申し訳なさが伝わってくるな。言えない事情があるのか……しかし、


「我は最高最大の天才だ。その我が話せと言っているのだ。我の前で隠し事をするでない」


 先程までまるで抵抗しなかったが、それは真の目的を隠すためだったのか?


「…………まさか、私のために全てを見通した上で、任せろと言うのですか」

「……ん、うむ、とりあえず話せ」


 確かに我ならばこの世の全てを見通す眼を持っていると言っても遜色ないな。こやつはやはり、我の信奉者のようだ。


「……実は、最近家のものが私に強く当たってくるのです」

「使用人だけならば、何か嫌われてしまうことをしてしまったのかもしれませんし、仕方ないと割りきれるのですが、これまでそんな素振りがなかった家族が、みんな冷たく接してくるようになってしまって……」

「最初は冷たいのは態度だけで、無視されるなど軽いもので済んでいたのですが、段々とエスカレートしていき、この前は庭にいた際に、上から花瓶が降ってきて……」

「唯一、味方してくれた執事が何とか家から出してくれたのですが、彼も追手を振り払うために、逃げている途中ではぐれてしまい、最初に協力してもらったあの三人と少し揉めていたのです」

「ふむ、なるほど」


 つまり、なんか嫌われてしまったので家出してきた、ということか。全く年頃の娘というのは周りの視線に敏感だな。我は既に百を超える年月を生きているため、そういった若々しさは記憶にないが、よくあることだろう。


「とりあえず、貴様の両親と話(脅迫)をするために手紙を書くか……いや、直接行った方が楽なようにも思えるな……まぁ、それまでは貴様はこの家から出るでないぞ、そうは言っても、出ることは出来ないがな」

「私の両親と話(原因の追求、和解)を……なぜそんなことをなさるのですか? 今日あったばかりだというのに」


 なぜ、そこで疑問がでるのだ?金のために決まっているだろう。


「無論、我の偉大なる目的、金を稼いで豪遊するためだ」

「そんな、貴方様の目的はもっと尊大で、私では到底理解できないということでしょうか……金を手に入れるなんて、そんな事のためではないことは分かります」

「ん、いやそんなことは無いぞ」

「謙遜なさらないでください。大丈夫です……いずれ、その時がきたら話してください……」


 なにやら妙なことを言っているような気もするが、出会った時から物語脳のようであったからな、そういうものなのだろう。

 まさか、これも年頃ということか……最近の若者と、私の若い頃とは価値観がまるっきり違いそうだな。


「ふむ、やはり直接交渉に赴いた方が楽なように思えてきたな。

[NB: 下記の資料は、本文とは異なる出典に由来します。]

-- pv_equiv track=rewrite | github.com/dshemetov/leetcode | python/p18.py | p1703_2
-- ===== SOURCE A (Python) =====
-- def get_gaps(nums: list[int]) -> list[int]:
--     gaps = []
--     prev = -1
--     for i, x in enumerate(nums):
--         if prev == -1 and x == 1:
--             prev = i
--         elif prev != -1 and x == 1:
--             gaps.append(i - prev)
--             prev = i
--     return gaps
--
-- def p1703_2(nums: list[int], k: int) -> int:
--     """
--     Examples:
--     >>> p1703_2([1,0,0,1,0,0], 2)
--     2
--     >>> p1703_2([1,0,0,1,0,1], 2)
--     1
--     >>> p1703_2([1,0,0,0,0,0,1,1], 3)
--     5
--     >>> p1703_2([1,1,0,1], 2)
--     0
--     >>> p1703_2([0,0,0,1,0,1,1,0,1], 3)
--     1
--     >>> p1703_2([0,0,0,1,0,1,1,0,1], 4)
--     2
--     >>> p1703_2([1,0,1,0,1,0,0,0,1], 4)
--     6
--     """
--     if len(nums) == k or k == 1:
--         return 0
--
--     def triangular_number(n: int) -> int:
--         return n * (n + 1) // 2
--
--     mid1, mid2 = k // 2 - 1, k // 2
--     if k % 2 == 0:
--         correction_factor = triangular_number(mid1) + triangular_number(mid2)
--     else:
--         correction_factor = 2 * triangular_number(mid2)
--
--     def calc2(gaps: list, k: int, j: int) -> int:
--         """Calculate using the absolute value formula with the differences between indices."""
--         return sum(min(i + 1, k - (i + 1)) * gaps[j + i] for i in range(k - 1))
--
--     gaps = get_gaps(nums)
--
--     if len(gaps) == k - 1:
--         return calc2(gaps, k, 0) - correction_factor
--
--     m0, m1 = calc2(gaps, k, 0), calc2(gaps, k, 1)
--     delta1 = m1 - m0
--     m = min(m0, m1)
--
--     for j in range(0, len(gaps) - k):
--         if k % 2 == 1:
--             delta2 = gaps[j] - gaps[j + k // 2] - gaps[j + k // 2 + 1] + gaps[j + k]
--         else:
--             delta2 = gaps[j] - 2 * gaps[j + k // 2] + gaps[j + k]
--         delta1 = delta1 + delta2
--         m1 = m1 + delta1
--         m = min(m, m1)
--
--     return m - correction_factor
-- ===== SOURCE B (Python) =====
-- def p1703_2(nums: list[int], k: int) -> int:
--     if len(nums) == k or k == 1:
--         return 0
--     pos = [i for i, x in enumerate(nums) if x == 1]
--     mid = k // 2
--     if k % 2 == 0:
--         corr = (mid - 1) * mid // 2 + mid * (mid + 1) // 2
--     else:
--         corr = mid * (mid + 1)
--     costs = [
--         sum(abs(p - pos[j + mid]) for p in pos[j : j + k])
--         for j in range(len(pos) - k + 1)
--     ]
--     return min(costs) - corr
-- ===== Notes on version B (the rewrite author's own statement) =====
-- stated objective: alternative
-- what changed: B drops A's gap-array with tent weights and incremental second-difference sliding minimum, and instead collects the positions of the ones and, for each window of k positions, directly sums absolute distances to the window's median position, taking the minimum over windows.
import Mathlib
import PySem

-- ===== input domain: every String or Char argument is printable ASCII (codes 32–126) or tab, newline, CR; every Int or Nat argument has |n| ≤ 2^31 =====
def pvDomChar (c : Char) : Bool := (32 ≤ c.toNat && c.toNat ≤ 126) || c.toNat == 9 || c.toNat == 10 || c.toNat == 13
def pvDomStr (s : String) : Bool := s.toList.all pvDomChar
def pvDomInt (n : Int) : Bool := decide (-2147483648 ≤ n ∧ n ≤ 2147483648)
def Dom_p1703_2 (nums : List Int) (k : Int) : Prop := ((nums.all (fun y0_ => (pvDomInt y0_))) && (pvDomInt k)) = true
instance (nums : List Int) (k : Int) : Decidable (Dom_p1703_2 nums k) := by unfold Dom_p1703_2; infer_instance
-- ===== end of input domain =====

-- B replaces A's gap-array/tent-weight/second-difference sliding minimum by a direct scan of
-- windows of the ones' positions, summing absolute distances to each window's median (alternative
-- decomposition, not claimed faster).

-- ===== PORT A =====
-- get_gaps: loop over enumerate(nums) with state (gaps, prev)
def getGapsLoop : List Int → Int → Int → List Int → List Int
  | [], _, _, gaps => gaps
  | x :: rest, i, prev, gaps =>
    if prev = -1 ∧ x = 1 then getGapsLoop rest (i + 1) i gaps
    else if prev ≠ -1 ∧ x = 1 then getGapsLoop rest (i + 1) i (gaps ++ [i - prev])
    else getGapsLoop rest (i + 1) prev gaps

よひ、カーナリ行くぞ」

「は、はい! え、でもここに居なくてはいけないのでは?」

「予定変更だ、むざむざとお前(交渉材料)を奪わることはない、連れていった方が相手の出方も分かる」

「うぇ、そ、そんな……絶対に護るから安心してだなんて……」


 よし、なんだかわからんが、納得したようだな。こちらが娘を預かっていると確信できないと、交渉の場に立つことすらないやもしれん。そろそろ行くか……

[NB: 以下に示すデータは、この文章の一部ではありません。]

-- pv_equiv track=rewrite | github.com/rediculousnilesh-droid/roc-ot-scheduling-tool | python-server/modules/slot_manager.py | cancel_slot
-- ===== SOURCE A (Python) =====
-- def cancel_slot(slots, slot_id):
--     """Cancels a slot. Must be in 'Created' or 'Released' status."""
--     result = []
--     for slot in slots:
--         if slot['id'] != slot_id:
--             result.append(slot)
--         else:
--             if slot['status'] not in ('Created', 'Released'):
--                 raise ValueError(f'Slot cannot be cancelled from "{slot["status"]}" status.')
--             new_slot = dict(slot)
--             new_slot['status'] = 'Cancelled'
--             result.append(new_slot)
--     return result
-- ===== SOURCE B (Python) =====
-- def cancel_slot(slots, slot_id):
--     """Cancels a slot. Must be in 'Created' or 'Released' status."""
--     for slot in slots:
--         if slot['id'] == slot_id and slot['status'] not in ('Created', 'Released'):
--             raise ValueError(f'Slot cannot be cancelled from "{slot["status"]}" status.')
--     return [dict(slot, status='Cancelled') if slot['id'] == slot_id else slot
--             for slot in slots]
-- ===== Notes on version B (the rewrite author's own statement) =====
-- stated objective: simpler
-- what changed: Splits the fused branchy accumulator loop into a validation pass (raising on the first non-cancellable match) followed by a list comprehension that builds the result.
import Mathlib
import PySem

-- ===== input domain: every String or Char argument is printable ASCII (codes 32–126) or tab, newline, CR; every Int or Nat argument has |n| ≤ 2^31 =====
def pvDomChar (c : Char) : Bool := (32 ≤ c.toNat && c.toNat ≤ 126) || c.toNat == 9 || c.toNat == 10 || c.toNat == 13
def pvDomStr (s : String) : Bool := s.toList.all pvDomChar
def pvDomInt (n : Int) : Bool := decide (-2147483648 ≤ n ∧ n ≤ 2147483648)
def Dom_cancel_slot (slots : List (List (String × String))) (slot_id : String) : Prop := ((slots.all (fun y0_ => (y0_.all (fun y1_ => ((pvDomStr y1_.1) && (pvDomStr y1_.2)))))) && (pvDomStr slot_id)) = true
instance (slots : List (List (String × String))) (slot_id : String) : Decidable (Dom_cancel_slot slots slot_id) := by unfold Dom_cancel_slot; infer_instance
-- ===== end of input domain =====

-- B replaces A's single branchy accumulator loop by a validation pass followed by a
-- comprehension-style map (objective: simpler). Equivalence is on return values within Pre_.

-- ===== PORT A =====
-- A's for-loop with the `result` accumulator; `none` models an exception
-- (KeyError on a missing 'id'/'status' key, or the explicit ValueError).
def cancel_slot_loopA (slot_id : String) :
    List (List (String × String)) → List (List (String × String)) →
    Option (List (List (String × String)))
  | [], result => some result
  | slot :: rest, result =>
    match (PySem.Dict.mk slot).get? "id" with
    | none => none   -- KeyError: slot['id']
    | some i =>
      if i ≠ slot_id then cancel_slot_loopA slot_id rest (result ++ [slot])
      else
        match (PySem.Dict.mk slot).get? "status" with
        | none => none   -- KeyError: slot['status']
        | some st =>
          if st ≠ "Created" ∧ st ≠ "Released" then none   -- raise ValueError
          else
            -- new_slot = dict(slot); new_slot['status'] = 'Cancelled'
            cancel_slot_loopA slot_id rest
              (result ++ [((PySem.Dict.mk slot).insert "status" "Cancelled").items])

def cancel_slot (slots : List (List (String × String))) (slot_id : String) : List (List (String × String)) :=
  (cancel_slot_loopA slot_id slots []).getD []   -- .getD []: totality shim; Pre_ excludes the `none` (raising) inputs

-- ===== PORT B =====
-- B's validation pass: `false` models an exception (KeyError or ValueError).
def cancel_slot_validate (slot_id : String) : List (List (String × String)) → Bool
  | [] => true
  | slot :: rest =>
    match (PySem.Dict.mk slot).get? "id" with
    | none => false   -- KeyError: slot['id']
    | some i =>
      if i = slot_id then
        match (PySem.Dict.mk slot).get? "status" with
        | none => false   -- KeyError: slot['status']
        | some st =>
          if st ≠ "Created" ∧ st ≠ "Released" then false   -- raise ValueError
          else cancel_slot_validate slot_id rest
      else cancel_slot_validate slot_id rest

def cancel_slot_alt (slots : List (List (String × String))) (slot_id : String) : List (List (String × String)) :=
  if cancel_slot_validate slot_id slots then
    -- the comprehension; after validation every slot has an 'id' key, so getD is slot['id']
    slots.map (fun slot =>
      if (PySem.Dict.mk slot).getD "id" "" = slot_id
      then ((PySem.Dict.mk slot).insert "status" "Cancelled").items
      else slot)
  else []   -- unreachable under Pre_ (B raises there)

-- ===== PRECONDITION & SPEC =====
-- Pre_ excludes exactly the inputs on which A raises: a slot missing the 'id' key (KeyError),
-- a matching slot missing 'status' (KeyError), or a matching slot whose status is not
-- 'Created'/'Released' (ValueError).
def Pre_cancel_slot (slots : List (List (String × String))) (slot_id : String) : Prop :=
  ∀ slot ∈ slots, ((PySem.Dict.mk slot).get? "id").isSome = true ∧
    ((PySem.Dict.mk slot).get? "id" = some slot_id →
      (PySem.Dict.mk slot).get? "status" = some "Created" ∨
      (PySem.Dict.mk slot).get? "status" = some "Released")
instance (slots : List (List (String × String))) (slot_id : String) : Decidable (Pre_cancel_slot slots slot_id) := by unfold Pre_cancel_slot; infer_instance

def pvWitness_cancel_slot : (List (List (String × String))) × String :=
  ([[("id", "1"), ("status", "Created")], [("id", "2"), ("status", "Busy")]], "1")

def Spec_cancel_slot (slots : List (List (String × String))) (slot_id : String) (out : List (List (String × String))) : Prop := out = cancel_slot_alt slots slot_id
instance (slots : List (List (String × String))) (slot_id : String) (out : List (List (String × String))) : Decidable (Spec_cancel_slot slots slot_id out) := by unfold Spec_cancel_slot; infer_instance

-- ===== CLAIM (what is proved, stated in full; the proofs are below) =====
def Claim_equal_cancel_slot : Prop := ∀ (slots : List (List (String × String))) (slot_id : String), Dom_cancel_slot slots slot_id → Pre_cancel_slot slots slot_id → Spec_cancel_slot slots slot_id (cancel_slot slots slot_id)

-- ===== LEMMAS AND PROOFS =====

-- Under Pre_, A's loop returns `some (acc ++ map ...)`, i.e. the accumulator followed by
-- exactly what B's comprehension produces for the remaining slots.
theorem cancel_slot_loopA_eq (slot_id : String) (l : List (List (String × String)))
    (acc : List (List (String × String)))
    (h : ∀ slot ∈ l, ((PySem.Dict.mk slot).get? "id").isSome = true ∧
      ((PySem.Dict.mk slot).get? "id" = some slot_id →
        (PySem.Dict.mk slot).get? "status" = some "Created" ∨
        (PySem.Dict.mk slot).get? "status" = some "Released")) :
    cancel_slot_loopA slot_id l acc =
      some (acc ++ l.map (fun slot =>
        if (PySem.Dict.mk slot).getD "id" "" = slot_id
        then ((PySem.Dict.mk slot).insert "status" "Cancelled").items
        else slot)) := by
  induction l generalizing acc with
  | nil => simp [cancel_slot_loopA]
  | cons slot rest ih =>
    obtain ⟨h1, h2⟩ := h slot (by simp)
    obtain ⟨i, hi⟩ := Option.isSome_iff_exists.mp h1
    have hrest := fun s hs => h s (List.mem_cons_of_mem _ hs)
    have hgetD : (PySem.Dict.mk slot).getD "id" "" = i := by
      rw [PySem.Dict.getD_eq_get?_getD, hi]; rfl
    by_cases hid : i = slot_id
    · subst hid
      rcases h2 hi with hst | hst <;>
        simp [cancel_slot_loopA, hi, hst, hgetD, ih _ hrest]
    · simp [cancel_slot_loopA, hi, hid, hgetD, ih _ hrest]

-- Under Pre_, B's validation pass succeeds.
theorem cancel_slot_validate_eq_true (slot_id : String) (l : List (List (String × String)))
    (h : ∀ slot ∈ l, ((PySem.Dict.mk slot).get? "id").isSome = true ∧
      ((PySem.Dict.mk slot).get? "id" = some slot_id →
        (PySem.Dict.mk slot).get? "status" = some "Created" ∨
        (PySem.Dict.mk slot).get? "status" = some "Released")) :
    cancel_slot_validate slot_id l = true := by
  induction l with
  | nil => simp [cancel_slot_validate]
  | cons slot rest ih =>
    obtain ⟨h1, h2⟩ := h slot (by simp)
    obtain ⟨i, hi⟩ := Option.isSome_iff_exists.mp h1
    have hrest := ih (fun s hs => h s (List.mem_cons_of_mem _ hs))
    by_cases hid : i = slot_id
    · subst hid
      rcases h2 hi with hst | hst <;>
        simp [cancel_slot_validate, hi, hst, hrest]
    · simp [cancel_slot_validate, hi, hid, hrest]

-- ===== VERDICT (by name: the statement is the Claim_ definition above) =====
theorem cancel_slot_spec : Claim_equal_cancel_slot := by
  intro slots slot_id _ hpre
  unfold Spec_cancel_slot cancel_slot cancel_slot_alt
  rw [cancel_slot_validate_eq_true slot_id slots hpre,
      cancel_slot_loopA_eq slot_id slots [] hpre]
  simp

「はーい、紅茶入りましたよー……って、マーさん? なんでフード被ってるんですか?」

「今からこやつの家に乗り込む。とっとと準備しろ」

「はぁ!? 紅茶入れたばっかだって!」


 いちいちうるさいやつだ。

 カーナリは『あ! では、急いで頂きますね』と言って紅茶を飲んでいる。舌をやけどしたらしく、口を開けて悶絶している。


「何をしている。紅茶は時を止めておく。後で飲め」

「はいはい、わかりました」

「……ほんと、なんでもできるなぁ……マーさんって何者なんですかね」


 クズノのそのつぶやきは、いつものように、マージには聞こえていなかった。